Undang-undang tersebut juga dipertegas didalam Undang-Undang nomor 20 tentang
Undang-Undang Sistem Pendidikan Nasional (USPN) pasal 46 yang mengatakan bahwa
“Pendanaan pendidikan menjadi tanggung
jawab bersama pemerintah, pemerintah daerah dan masyarakat.” Hal ini
menandakan bahwa pendanaan untuk sekolah dan biaya pendidikan tidak hanya
dibebankan kepada orang tua saja tetapi juga menjadi tanggung jawab dan
kewajiban dari pemerintah. Didalam undang-undang nomor 20/ 2003, pasal 34 ayat 2
tentang Sisdiknas juga menyatakan bahwa “pemerintah
menjamin terselenggaranya wajib belajar minimal pada jenjang pendidikan dasar
tanpa memungut biaya.” Namun, sepertinya fakta di lapangan berkata lain.
Berdasarkan data yang diperoleh dari
BPS (Badan Pusat Statistik) mengenai sensus penduduk Indonesia tahun 2013,
tercatat bahwa penduduk usia 7-12 tahun (SD) sebanyak 27.840.900 jiwa dan
sebanyak 94,89% jiwa yang dapat mengenyam bangku sekolah dasar. Untuk penduduk
usia 13-15 tahun (SMP) terdapat 13.408.650 jiwa dan sebanyak 84,24% yang bisa
mengenyam bangku SMP. Masih sama dengan kasus sebelumnya yaitu pada penduduk
usia 16-18 tahun (SMA) terdapat 12.455.244 jiwa dan hanya 52,78% jiwa yang bisa
merasakan bangku SMA. Kemudian kasus terakhir yang dialami penduduk usia 19-24
tahun (kuliah) terdapat 23.902.077 jiwa dengan daya resap ke Perguruan Tinggi
hanya sebesar 15,09% jiwa. Berdasarkan data diatas membuktikan bahwa masih
kurangnya angka partisifasi atas dunia pendidikan khususnya tingkat SMA dan
Perguruan tinggi.
Bukannya mereka tidak mau mengenyam
pendidikan, namun karena pendidikan itu sendiri sehingga menyebabkan angka
putus sekolah semakin banyak dan akses keperguruan
tinggi semakin sedikit.

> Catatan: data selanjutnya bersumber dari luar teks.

-- pv_equiv track=rewrite | github.com/ayoubzulfiqar/Leetcode-Medium | ImageOverlap/image_overlap.py | largestOverlap
-- ===== SOURCE A (Python) =====
-- def largestOverlap(img1: list[list[int]], img2: list[list[int]]) -> int:
--     n = len(img1)
--     max_overlap = 0
--
--     # Iterate over all possible vertical shifts (dr)
--     # dr ranges from -(n-1) to (n-1) inclusive.
--     # A positive dr means img1 is effectively shifted downwards relative to img2's fixed position.
--     # A negative dr means img1 is effectively shifted upwards.
--     for dr in range(-(n - 1), n):
--         # Iterate over all possible horizontal shifts (dc)
--         # dc ranges from -(n-1) to (n-1) inclusive.
--         # A positive dc means img1 is effectively shifted rightwards.
--         # A negative dc means img1 is effectively shifted leftwards.
--         for dc in range(-(n - 1), n):
--             current_overlap = 0
--
--             # Calculate the overlap for the current (dr, dc) translation.
--             # We iterate through each cell (r, c) of the original img1.
--             for r in range(n):
--                 for c in range(n):
--                     # If the current cell in img1 contains a 1,
--                     # we check its corresponding position in img2 after translation.
--                     if img1[r][c] == 1:
--                         # Calculate the coordinates (r_shifted, c_shifted) where img1[r][c]
--                         # would land in the img2's coordinate system after being shifted by (dr, dc).
--                         r_shifted = r + dr
--                         c_shifted = c + dc
--
--                         # Check if this shifted position is within the valid bounds of img2.
--                         # Bits translated outside the matrix borders are "erased" and don't contribute to overlap.
--                         if 0 <= r_shifted < n and 0 <= c_shifted < n:
--                             # If img2 also has a 1 at this corresponding position, it's an overlap.
--                             if img2[r_shifted][c_shifted] == 1:
--                                 current_overlap += 1
--
--             # Update the maximum overlap found across all tested translations.
--             max_overlap = max(max_overlap, current_overlap)
--
--     return max_overlap
-- ===== SOURCE B (Python) =====
-- def largestOverlap(img1: list[list[int]], img2: list[list[int]]) -> int:
--     # Collect coordinates of 1-bits, then count each translation offset once per
--     # matching pair of bits; the answer is the most frequent offset's count.
--     ones1 = [(r, c) for r, row in enumerate(img1) for c, v in enumerate(row) if v == 1]
--     ones2 = [(r, c) for r, row in enumerate(img2) for c, v in enumerate(row) if v == 1]
--     cnt = {}
--     for r1, c1 in ones1:
--         for r2, c2 in ones2:
--             d = (r2 - r1, c2 - c1)
--             cnt[d] = cnt.get(d, 0) + 1
--     return max(cnt.values(), default=0)
-- ===== Notes on version B (the rewrite author's own statement) =====
-- stated objective: faster
-- what changed: Instead of recomputing the overlap with a full n^2 scan for every one of the (2n-1)^2 translations, B extracts the coordinates of the 1-bits once and counts, in a dictionary, how many bit pairs realize each translation offset, returning the largest count.
-- outside the precondition, e.g. on largestOverlap([[1, 1]], [[0, 1]]): A returns 0, B returns 1; on largestOverlap([[1]], [[0, 1]]): A returns 0, B returns 1
import Mathlib
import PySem

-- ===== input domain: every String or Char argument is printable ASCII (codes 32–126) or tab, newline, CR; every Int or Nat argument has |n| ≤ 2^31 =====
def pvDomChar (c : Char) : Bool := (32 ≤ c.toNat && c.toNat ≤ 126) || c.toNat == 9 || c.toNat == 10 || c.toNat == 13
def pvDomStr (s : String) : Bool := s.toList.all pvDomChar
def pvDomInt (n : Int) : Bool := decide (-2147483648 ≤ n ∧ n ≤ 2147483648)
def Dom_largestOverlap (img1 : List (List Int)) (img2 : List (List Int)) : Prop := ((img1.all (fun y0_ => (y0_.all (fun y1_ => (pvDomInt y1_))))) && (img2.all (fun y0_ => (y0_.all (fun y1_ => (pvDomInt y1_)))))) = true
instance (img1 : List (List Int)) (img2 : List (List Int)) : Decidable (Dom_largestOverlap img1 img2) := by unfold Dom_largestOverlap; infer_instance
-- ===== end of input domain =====

-- B replaces the O(n^4) scan over all translations by counting, per pair of set bits, the offset that maps one to the other (proved equal on the clean-window inputs of the stated Pre_).


-- ===== PORT A =====
def largestOverlap (img1 : List (List Int)) (img2 : List (List Int)) : Int :=
  let n : Int := PySem.List.len img1
  (PySem.List.pyRange (-(n - 1)) n 1).foldl (fun maxOverlap dr =>
    (PySem.List.pyRange (-(n - 1)) n 1).foldl (fun maxOverlap dc =>
      let cur :=
        (PySem.List.pyRange 0 n 1).foldl (fun cur r =>
          (PySem.List.pyRange 0 n 1).foldl (fun cur c =>
            if PySem.List.pyGetD (PySem.List.pyGetD img1 r []) c 0 == 1 then
              let rShifted := r + dr
              let cShifted := c + dc
              if 0 ≤ rShifted ∧ rShifted < n ∧ 0 ≤ cShifted ∧ cShifted < n then
                if PySem.List.pyGetD (PySem.List.pyGetD img2 rShifted []) cShifted 0 == 1 then
                  cur + 1
                else cur
              else cur
            else cur) cur) 0
      max maxOverlap cur) maxOverlap) 0

-- ===== PORT B =====
-- the comprehension [(r, c) for r, row in enumerate(img) for c, v in enumerate(row) if v == 1]
def pvOnesRow (r : Int) (row : List Int) : List (Int × Int) :=
  (PySem.List.enumerate row).filterMap (fun cv => if cv.2 == 1 then some (r, cv.1) else none)

def pvOnes (img : List (List Int)) : List (Int × Int) :=
  (PySem.List.enumerate img).flatMap (fun p => pvOnesRow p.1 p.2)

def largestOverlap_alt (img1 : List (List Int)) (img2 : List (List Int)) : Int :=
  let ones1 := pvOnes img1
  let ones2 := pvOnes img2
  let cnt : PySem.Dict (Int × Int) Int :=
    ones1.foldl (fun d p1 =>
      ones2.foldl (fun d p2 => d.modify (p2.1 - p1.1, p2.2 - p1.2) 0 (· + 1)) d)
      PySem.Dict.empty
  PySem.List.maxD cnt.values (fun v => v) 0

-- ===== PRECONDITION & SPEC =====
-- Pre_ asks that img1's rows have length at least n = len(img1), and that either img1 has no
-- 1-bit at all, or every 1-bit of both images lies inside the leading n x n window (with img2
-- at least n x n): the problem's images are square n x n, and outside this shape A either
-- raises IndexError or silently ignores the entries beyond the window.
def Pre_largestOverlap (img1 : List (List Int)) (img2 : List (List Int)) : Prop :=
  (∀ row ∈ img1, img1.length ≤ row.length ∧ (1 : Int) ∉ row.drop img1.length) ∧
    ((∀ row ∈ img1, (1 : Int) ∉ row) ∨
      (img1.length ≤ img2.length ∧
        (∀ row ∈ img2.take img1.length, img1.length ≤ row.length ∧ (1 : Int) ∉ row.drop img1.length) ∧
        (∀ row ∈ img2.drop img1.length, (1 : Int) ∉ row)))
instance (img1 : List (List Int)) (img2 : List (List Int)) : Decidable (Pre_largestOverlap img1 img2) := by
  unfold Pre_largestOverlap; infer_instance
def pvWitness_largestOverlap : List (List Int) × List (List Int) :=
  ([[1, 0], [0, 1]], [[0, 1], [1, 0]])

def Spec_largestOverlap (img1 : List (List Int)) (img2 : List (List Int)) (out : Int) : Prop := out = largestOverlap_alt img1 img2
instance (img1 : List (List Int)) (img2 : List (List Int)) (out : Int) : Decidable (Spec_largestOverlap img1 img2 out) := by unfold Spec_largestOverlap; infer_instance

-- ===== CLAIM (what is proved, stated in full; the proofs are below) =====
def Claim_equal_largestOverlap : Prop := ∀ (img1 : List (List Int)) (img2 : List (List Int)), Dom_largestOverlap img1 img2 → Pre_largestOverlap img1 img2 → Spec_largestOverlap img1 img2 (largestOverlap img1 img2)
-- pv_equiv track=rewrite | github.com/whitebox-research/c2-proving-ground-martinez-cot | scripts/putnam2_split_cots.py | parse_model_split_response
-- ===== SOURCE A (Python) =====
-- def parse_model_split_response(split_text: str) -> list[str]:
--     """Parse the model split response into a list of steps."""
--     # Extract sections between <section N> tags
--
--     # Remove all ```markdown and ```
--     split_text = split_text.replace("```markdown", "").replace("```", "")
--     sections = []
--     current_pos = 0
--
--     # Find if there is any text before the first section
--     first_section_start = split_text.find("<section")
--     if first_section_start > 0:
--         sections.append(split_text[:first_section_start].strip())
--
--     while True:
--         # Find the start of the next section
--         start = split_text.find("<section", current_pos)
--         if start == -1:
--             break
--
--         # Find the end of the section tag
--         tag_end = split_text.find(">", start)
--         if tag_end == -1:
--             break
--
--         # Find the start of the next section (if any)
--         next_start = split_text.find("<section", tag_end)
--
--         # Extract the section content
--         if next_start == -1:
--             # This is the last section
--             section_text = split_text[tag_end + 1 :]
--         else:
--             section_text = split_text[tag_end + 1 : next_start]
--
--         # Remove any closing section tags with or without numbers
--         while True:
--             close_tag_start = section_text.find("</section")
--             if close_tag_start == -1:
--                 break
--             close_tag_end = section_text.find(">", close_tag_start)
--             if close_tag_end == -1:
--                 break
--             section_text = (
--                 section_text[:close_tag_start] + " " + section_text[close_tag_end + 1 :]
--             )
--
--         # Remove leading `
--         section_text = section_text.lstrip("`")
--
--         # Remove trailing `
--         section_text = section_text.rstrip("`")
--
--         # Remove leading and trailing whitespace
--         section_text = section_text.strip()
--
--         if section_text:
--             # Only add if it's not empty
--             sections.append(section_text)
--
--         current_pos = next_start if next_start != -1 else len(split_text)
--
--     return sections
-- ===== SOURCE B (Python) =====
-- def _collapse_close_tags(text: str) -> str:
--     # One forward pass: emit text up to each "</section...>" tag, replace the tag
--     # by a single space, continue after its ">"; a dangling "</section" without
--     # ">" keeps the rest verbatim.
--     out = []
--     while True:
--         i = text.find("</section")
--         if i == -1:
--             out.append(text)
--             break
--         j = text.find(">", i)
--         if j == -1:
--             out.append(text)
--             break
--         out.append(text[:i])
--         out.append(" ")
--         text = text[j + 1:]
--     return "".join(out)
--
--
-- def parse_model_split_response(split_text: str) -> list[str]:
--     """Parse the model split response into a list of steps."""
--     text = split_text.replace("```markdown", "").replace("```", "")
--     parts = text.split("<section")
--     if len(parts) == 1:
--         return []
--     sections = []
--     if parts[0]:
--         sections.append(parts[0].strip())
--     for part in parts[1:]:
--         gt = part.find(">")
--         if gt == -1:
--             continue
--         body = _collapse_close_tags(part[gt + 1:]).strip("`").strip()
--         if body:
--             sections.append(body)
--     return sections
-- ===== Notes on version B (the rewrite author's own statement) =====
-- stated objective: simpler
-- what changed: B replaces A's index-threading while-loop (find/current_pos bookkeeping with cross-chunk '>' searches) by splitting the text on the literal '<section' and emitting one section per chunk that contains '>', and replaces A's close-tag removal loop (re-splice and re-scan from position 0) by a single forward pass; same return value everywhere.
import Mathlib
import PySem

Jangankan mereka mau sekolah atau lanjut ke perguruan
tinggi makan sehari-sehari saja susah. Ini adalah bukti kelalaian tanggung
jawab pemerintah atas pendidikan dan tidak konsisten terhadap amanat UUD 1945
“mencerdaskan kehidupan bangsa”.
WORLD TRADE ORGANIZATION
(WTO) DALAM LIBERALISASI PENDIDIKAN
World Trade Organization (WTO)
adalah organisasi perdagangan dunia yang mengikat bagi seluruh Negara
anggotanya dalam aspek perdangan yang menjalankan sistem liberalisasinya bukan
hanya pada sector perdagangan. Tapi juga
pada sector publik yang di tarik kedalam sektor jasa atau pendidikan sehingga dapat di
perdagangkan. Yang jelasnya dapat menghasilkan profit yang besar, sektor apapun
itu pasti akan dimasukinya. Namun pembahasan utama kali ini adalah mengenai
liberalisasi pada sektor pendidikan.
WTO telah menetapkan pendidikan sebagai salah
satu sektor jasa yang didampingi kesehatan dan teknologi, informasi dan
komunikasi yang tentunya lebih menjanjikan dalam meraup keuntungan yang lebih
besar didalam kesepakatan Agreement on Tariffs and Service (GATS-WTO). Pada
tahun 1980-an, liberalisasi pendidikan telah memberikan konstribusi yang begitu besar tehadap pendapatan domestic
bruto (PDB) terhadap negara-negara maju diantaranya Amerika Serikat, Inggris,
dan Australia (sumber data dari artikel kompas : World Trade Organization (WTO) dan Skema Liberalisasi Pendidikan Tinggi
di Indonesia. Edisi 2013). Di tahun 2000 Amerika dalam ekspor jasa
pendidikan mencapai US $ 14 milyar atau sekitar
Rp. 126 trilyun. Dari ekspor jasa pendidikan di Inggris pendapatan mencapai
sekitar 4 persen dari penerimaan sector jasa negaranya. kemudian, ekspor jasa
pendidikan dan pelatihan Australia yang menghasilkan AUS $ 1,2 milyar pada
tahun 1993 (Eko Prasetyo, 2006, orang
miskin dilarang sekolah. Kapitalisme pendidikan. Hal. 31). Itulah alasan
mengapa ketiga negara maju tersebut meliberalisasi sektor jasa atau pendidikan
melui WTO. Pemerintah Indonesia yang tergabung sebagai negara penyokong
berdirinya WTO kemudian dengan senang hati meratifikasi seluruh kibijakan dalam
WTO yang melahirkan undang-undang No.7 Tahun 1994, pada tanggal 2 Nopember 1994,
mengenai pelegalan “Agreement Establishing the World Trade Organization”. Berselang
6 tahun kemudian di tahun 2001 pemerintah Indonesia melakukan kesepakatan
bersama tentang perdagangan jasa (General Agreement On Trade And Service/GATS)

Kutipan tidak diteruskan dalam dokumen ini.